New Delhi, Jan 19 (IANS) Favouring an urgent review of the UN’s outer space treaty, former Indian Air Force chief S. Krishnaswamy Wednesday called for plugging holes in the agreement to prevent space from being weaponised.
‘India would like to appeal to the international community to see that the holes (in the treaty) must be plugged,’ Krishnaswamy said at an international conference on ‘Space, Science and Security’ here.
‘We also need a strong policing force in the UN. If somebody crosses the line, we need to bring them down quickly,’ he said at the three-day conference organised by the Observer Research Foundation, the Secure World Foundation, the Stockholm International Peace Research Institute and the Jawaharlal Nehru University.
He said the authors of the Treaty on Principles Governing the Activities of States in the Exploration and Use of Outer Space had left ‘some gaps’ in it and probably with a sense of purpose. ‘After all, law is very clever,’ he said.
Asking if there was a way to fill the gaps, he said the treaty implicitly allowed military activity, including transit of nuclear weapons like intercontinental ballistic missiles and intermediate range ballistic missiles.
He said as per the treaty, non-weapons of mass destruction and non-nuclear weapons could be used from space on targets on earth or in space itself.
He said the treaty also allowed testing of all weapons in space and floating military bases.

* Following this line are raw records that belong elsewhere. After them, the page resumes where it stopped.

-- pv_equiv track=rewrite | github.com/kruStrip/Fundamentals-of-algorithmization-and-programming | Exponential.py | brute_force_sort
-- ===== SOURCE A (Python) =====
-- import itertools
--
-- def brute_force_sort(arr):
--
--     T = 0
--
--     for perm in itertools.permutations(arr):
--         T += 1
--         if list(perm) == sorted(arr):
--             T += 2
--             return list(perm), T
--         T += 1
--     T += 1
--     return arr, T
-- ===== SOURCE B (Python) =====
-- def brute_force_sort(arr):
--     # Rank of the first index-permutation (in itertools lex order) whose values
--     # are sorted, computed via the factorial number system; T = 2*rank + 3.
--     s = sorted(arr)
--     rest = list(arr)
--     rank = 0
--     for v in s:
--         i = rest.index(v)
--         f = 1
--         for k in range(1, len(rest)):
--             f *= k
--         rank += i * f
--         rest.pop(i)
--     return s, 2 * rank + 3
-- ===== Notes on version B (the rewrite author's own statement) =====
-- stated objective: faster
-- what changed: B replaces A's linear scan of all n! permutations by computing the factorial-number-system rank of the first sorted permutation (first index of each sorted value, times factorial of the remaining length), so T = 2*rank + 3 without enumerating permutations; intended as faster (a timing run saw A time out at n=16 while B returned, so no ratio at the largest size could be measured).
import Mathlib
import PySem

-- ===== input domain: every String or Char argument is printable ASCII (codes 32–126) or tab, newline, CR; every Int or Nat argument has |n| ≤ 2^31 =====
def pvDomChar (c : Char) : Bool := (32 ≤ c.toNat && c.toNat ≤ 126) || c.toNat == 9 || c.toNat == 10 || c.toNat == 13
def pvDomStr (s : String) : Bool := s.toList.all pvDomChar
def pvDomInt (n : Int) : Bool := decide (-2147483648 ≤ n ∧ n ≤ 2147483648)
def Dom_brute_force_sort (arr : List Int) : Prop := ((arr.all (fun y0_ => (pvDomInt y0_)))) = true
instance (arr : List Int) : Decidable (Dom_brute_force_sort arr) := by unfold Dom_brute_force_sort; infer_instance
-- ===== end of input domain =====

-- B replaces A's scan of itertools.permutations by a factorial-number-system rank computation
-- of the first sorted permutation; intended as faster (a timing run saw A time out at n=16
-- while B returned, so no ratio could be measured).

-- ===== PORT A =====
-- the 'for perm in itertools.permutations(arr)' loop with counter T and early return
def pvGoA (arr sortedA : List Int) : List (List Int) → Int → List Int × Int
  | [], T => (arr, T + 1)
  | p :: rest, T => if p = sortedA then (p, T + 1 + 2) else pvGoA arr sortedA rest (T + 1 + 1)

def brute_force_sort (arr : List Int) : List Int × Int :=
  pvGoA arr (PySem.List.sorted arr (fun x => x) false) (PySem.List.permutations arr arr.length) 0

-- ===== PORT B =====
-- f = 1; for k in range(1, len(rest)): f *= k
def pvFactLoop (n : Nat) : Int :=
  (PySem.List.pyRange 1 (n : Int) 1).foldl (fun f k => f * k) 1

-- for v in s: i = rest.index(v); f = …; rank += i * f; rest.pop(i)
-- rest.index(v) never raises on reachable calls (s stays a permutation of rest),
-- so List.idxOf, its total form, is exact here.
def pvRankLoop : List Int → List Int → Int → Int
  | [], _, rank => rank
  | v :: s', rest, rank =>
      let i : Nat := List.idxOf v rest
      pvRankLoop s' (rest.eraseIdx i) (rank + (i : Int) * pvFactLoop rest.length)

def brute_force_sort_alt (arr : List Int) : List Int × Int :=
  let s := PySem.List.sorted arr (fun x => x) false
  (s, 2 * pvRankLoop s arr 0 + 3)

-- ===== PRECONDITION & SPEC =====
def Spec_brute_force_sort (arr : List Int) (out : List Int × Int) : Prop := out = brute_force_sort_alt arr
instance (arr : List Int) (out : List Int × Int) : Decidable (Spec_brute_force_sort arr out) := by unfold Spec_brute_force_sort; infer_instance

-- ===== CLAIM (what is proved, stated in full; the proofs are below) =====
def Claim_equal_brute_force_sort : Prop := ∀ (arr : List Int), Dom_brute_force_sort arr → Spec_brute_force_sort arr (brute_force_sort arr)

-- ===== LEMMAS AND PROOFS =====

-- rank, in factorial base, of the first index-permutation of `rest` realising `s` (proof-side spec)
def pvRIdx : List Int → List Int → Nat
  | _, [] => 0
  | rest, v :: s' =>
      List.idxOf v rest * Nat.factorial (rest.length - 1) +
        pvRIdx (rest.eraseIdx (List.idxOf v rest)) s'

-- minimality of idxOf
theorem pvIdxOf_min (l : List Int) (v : Int) (i : Nat) (hi : i < l.length)
    (hlt : i < List.idxOf v l) : l[i] ≠ v := by
  induction l generalizing i with
  | nil => simp at hi
  | cons x t ih =>
      cases i with
      | zero =>
          intro he
          subst he
          simp at hlt
      | succ j =>
          by_cases hx : x = v
          · subst hx; simp at hlt
          · have : List.idxOf v (x :: t) = List.idxOf v t + 1 := by
              simp [hx]
            rw [this] at hlt
            simpa using ih j (by simpa using hi) (by omega)


theorem pvPermsSucc (xs : List Int) (r : Nat) : PySem.List.permutations xs (r+1) =
    (List.range xs.length).flatMap (fun i =>
      if h : i < xs.length
      then (PySem.List.permutations (xs.eraseIdx i) r).map (fun p => xs[i] :: p)
      else []) := by
  rw [PySem.List.permutations]
  congr 1
  funext i
  by_cases hi : i < xs.length
  · simp [hi]
  · simp [hi]

theorem pvPermsLen : ∀ (n : Nat) (xs : List Int), xs.length = n →
    (PySem.List.permutations xs n).length = n.factorial := by
  intro n
  induction n with
  | zero => intro xs h; simp [PySem.List.permutations_zero, Nat.factorial]
  | succ n ih =>
      intro xs h
      rw [pvPermsSucc, List.length_flatMap]
      rw [List.map_congr_left (l := List.range xs.length)
        (g := fun _ => n.factorial) ?_]
      · rw [List.map_const', List.sum_replicate, smul_eq_mul, List.length_range, h,
          Nat.factorial_succ]
      · intro i hi
        have hixs : i < xs.length := List.mem_range.mp hi
        simp only [dif_pos hixs, List.length_map]
        exact ih _ (by rw [List.length_eraseIdx_of_lt hixs]; omega)

theorem pvPermErase {v : Int} {s' xs : List Int} (h : (v :: s').Perm xs) :
    s'.Perm (xs.eraseIdx (List.idxOf v xs)) := by
  have hv : v ∈ xs := h.subset (List.mem_cons_self ..)
  rw [List.eraseIdx_idxOf_eq_erase]
  exact (h.trans (List.perm_cons_erase hv)).cons_inv

theorem pvMemPerms : ∀ (n : Nat) (xs s : List Int), xs.length = n → s.Perm xs →
    s ∈ PySem.List.permutations xs n := by
  intro n
  induction n with
  | zero =>
      intro xs s h hp
      have hs : s = [] := by
        have := hp.length_eq; rw [h] at this; exact List.length_eq_zero_iff.mp this
      subst hs
      simp [PySem.List.permutations_zero]
  | succ n ih =>
      intro xs s h hp
      obtain ⟨v, s', rfl⟩ : ∃ v s', s = v :: s' := by
        cases s with
        | nil => exfalso; have := hp.length_eq; rw [h] at this; simp at this
        | cons v s' => exact ⟨v, s', rfl⟩
      have hv : v ∈ xs := hp.subset (List.mem_cons_self ..)
      have hglt : List.idxOf v xs < xs.length := List.idxOf_lt_length_iff.mpr hv
      have hget : xs[List.idxOf v xs] = v := List.getElem_idxOf hglt
      have hlen' : (xs.eraseIdx (List.idxOf v xs)).length = n := by
        rw [List.length_eraseIdx_of_lt hglt]; omega
      rw [pvPermsSucc]
      refine List.mem_flatMap.mpr ⟨List.idxOf v xs, List.mem_range.mpr hglt, ?_⟩
      simp only [dif_pos hglt, hget]
      exact List.mem_map.mpr ⟨s', ih _ _ hlen' (pvPermErase hp), rfl⟩

theorem pvIdxOfConsMap (v : Int) (s' : List Int) :
    ∀ (l : List (List Int)), List.idxOf (v :: s') (l.map (fun p => v :: p)) = List.idxOf s' l := by
  intro l
  induction l with
  | nil => rfl
  | cons q t ih =>
      by_cases hq : q = s'
      · subst hq; simp
      · have h1 : ¬ (v :: q = v :: s') := by simp [hq]
        simp [hq, h1, ih]

theorem pvIdxOfPerms : ∀ (n : Nat) (xs s : List Int), xs.length = n → s.Perm xs →
    List.idxOf s (PySem.List.permutations xs n) = pvRIdx xs s := by
  intro n
  induction n with
  | zero =>
      intro xs s h hp
      have hs : s = [] := by
        have := hp.length_eq; rw [h] at this; exact List.length_eq_zero_iff.mp this
      subst hs
      simp [PySem.List.permutations_zero, pvRIdx]
  | succ n ih =>
      intro xs s h hp
      obtain ⟨v, s', rfl⟩ : ∃ v s', s = v :: s' := by
        cases s with
        | nil => exfalso; have := hp.length_eq; rw [h] at this; simp at this
        | cons v s' => exact ⟨v, s', rfl⟩
      have hv : v ∈ xs := hp.subset (List.mem_cons_self ..)
      set g := List.idxOf v xs with hgdef
      have hglt : g < xs.length := List.idxOf_lt_length_iff.mpr hv
      have hget : xs[g] = v := List.getElem_idxOf hglt
      have hs' : s'.Perm (xs.eraseIdx g) := pvPermErase hp
      have hlen' : (xs.eraseIdx g).length = n := by
        rw [List.length_eraseIdx_of_lt hglt]; omega
      rw [pvPermsSucc]
      set f : Nat → List (List Int) := fun i =>
        if h : i < xs.length
        then (PySem.List.permutations (xs.eraseIdx i) n).map (fun p => xs[i] :: p)
        else [] with hf
      have hsplit : List.range xs.length
          = List.range g ++ (List.range (xs.length - g)).map (fun j => g + j) := by
        conv_lhs => rw [show xs.length = g + (xs.length - g) from by omega, List.range_add]
      rw [hsplit, List.flatMap_append]
      have hnot : (v :: s') ∉ (List.range g).flatMap f := by
        intro hmemc
        obtain ⟨i, hi, hin⟩ := List.mem_flatMap.mp hmemc
        have hig : i < g := List.mem_range.mp hi
        have hixs : i < xs.length := by omega
        simp only [hf, dif_pos hixs] at hin
        obtain ⟨p, _, hpe⟩ := List.mem_map.mp hin
        have hxv : xs[i] = v := by injection hpe
        exact pvIdxOf_min xs v i hixs hig hxv
      rw [List.idxOf_append, if_neg hnot]
      have hlen1 : ((List.range g).flatMap f).length = g * n.factorial := by
        rw [List.length_flatMap]
        rw [List.map_congr_left (l := List.range g) (g := fun _ => n.factorial) ?_]
        · rw [List.map_const', List.sum_replicate, smul_eq_mul, List.length_range]
        · intro i hi
          have hixs : i < xs.length := by have := List.mem_range.mp hi; omega
          simp only [hf, dif_pos hixs, List.length_map]
          exact pvPermsLen n _ (by rw [List.length_eraseIdx_of_lt hixs]; omega)
      have hrange2 : (List.range (xs.length - g)).map (fun j => g + j)
          = g :: (List.range (xs.length - g - 1)).map (fun j => g + 1 + j) := by
        rw [show xs.length - g = (xs.length - g - 1) + 1 from by omega,
          List.range_succ_eq_map]
        simp only [List.map_cons, List.map_map, Nat.add_zero]
        congr 1
        apply List.map_congr_left
        intro j _
        simp only [Function.comp]
        omega
      rw [hrange2, List.flatMap_cons]
      have hfg : f g = (PySem.List.permutations (xs.eraseIdx g) n).map (fun p => v :: p) := by
        simp only [hf, dif_pos hglt, hget]
      have hmemblock : (v :: s') ∈ f g := by
        rw [hfg]
        exact List.mem_map.mpr ⟨s', pvMemPerms n _ _ hlen' hs', rfl⟩
      rw [List.idxOf_append, if_pos hmemblock, hfg, pvIdxOfConsMap, ih _ _ hlen' hs']
      rw [pvRIdx, hlen1, show xs.length - 1 = n from by omega]
      simp only [← hgdef]
      omega

theorem pvGoAEq (arr s : List Int) :
    ∀ (ps : List (List Int)) (T : Int), s ∈ ps →
      pvGoA arr s ps T = (s, T + 2 * (List.idxOf s ps : Nat) + 3) := by
  intro ps
  induction ps with
  | nil => intro T h; simp at h
  | cons p rest ih =>
      intro T h
      by_cases hp : p = s
      · subst hp
        simp [pvGoA]
        ring
      · have hm : s ∈ rest := by
          rcases List.mem_cons.mp h with he | hm
          · exact absurd he.symm hp
          · exact hm
        rw [pvGoA, if_neg hp, ih _ hm]
        have : List.idxOf s (p :: rest) = List.idxOf s rest + 1 := by
          simp [hp]
        rw [this]
        push_cast
        ring_nf

theorem pvFactLoopEq : ∀ (n : Nat), pvFactLoop n = ((n - 1).factorial : Int) := by
  intro n
  induction n with
  | zero => rfl
  | succ n ih =>
      rcases Nat.eq_zero_or_pos n with h0 | hpos
      · subst h0; rfl
      · unfold pvFactLoop
        rw [show ((n + 1 : Nat) : Int) = (n : Int) + 1 from by push_cast; ring,
          PySem.List.pyRange_one_succ_right (by exact_mod_cast hpos), List.foldl_append]
        show pvFactLoop n * (n : Int) = _
        rw [ih]
        rw [show (n + 1 - 1 : Nat) = n from by omega]
        rw [show n.factorial = (n - 1).factorial * n from by
          cases n with
          | zero => omega
          | succ m => simp [Nat.factorial_succ]; ring]
        push_cast
        ring_nf

theorem pvRankLoopEq : ∀ (s rest : List Int) (rank : Int), s.Perm rest →
    pvRankLoop s rest rank = rank + (pvRIdx rest s : Int) := by
  intro s
  induction s with
  | nil => intro rest rank _; simp [pvRankLoop, pvRIdx]
  | cons v s' ih =>
      intro rest rank h
      rw [pvRankLoop, pvRIdx]
      rw [ih _ _ (pvPermErase h), pvFactLoopEq]
      push_cast
      ring

-- ===== VERDICT (by name: the statement is the Claim_ definition above) =====
theorem brute_force_sort_spec : Claim_equal_brute_force_sort := by
  intro arr _
  have hperm : (PySem.List.sorted arr (fun x => x) false).Perm arr :=
    PySem.List.sorted_perm arr (fun x => x) false
  have hmem := pvMemPerms arr.length arr _ rfl hperm
  unfold Spec_brute_force_sort brute_force_sort brute_force_sort_alt
  rw [pvGoAEq arr _ _ 0 hmem, pvIdxOfPerms arr.length arr _ rfl hperm]
  simp only [pvRankLoopEq _ arr 0 hperm]
  congr 1
  ring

Moreover, there was no ban on anti-satellite, anti-missile weapons, as the treaty talked of outer space as being free for all nation states to utilise.
‘We all should get together and work for peaceful use of space,’ he told the conference attended by delegates from the US, Australia, Switzerland, Israel and other countries, noting that ‘if something bad (from space) happens, it will be devastating. Indeed, the earth will burn off.’
Pointing out that India was living in a very difficult environment, Krishnaswamy said the country needed a good space programme, which was imaginative, special and took care of all defence needs.
‘I don’t trust anybody. We have learnt our lessons and so, we need to defend ourselves,’ he added.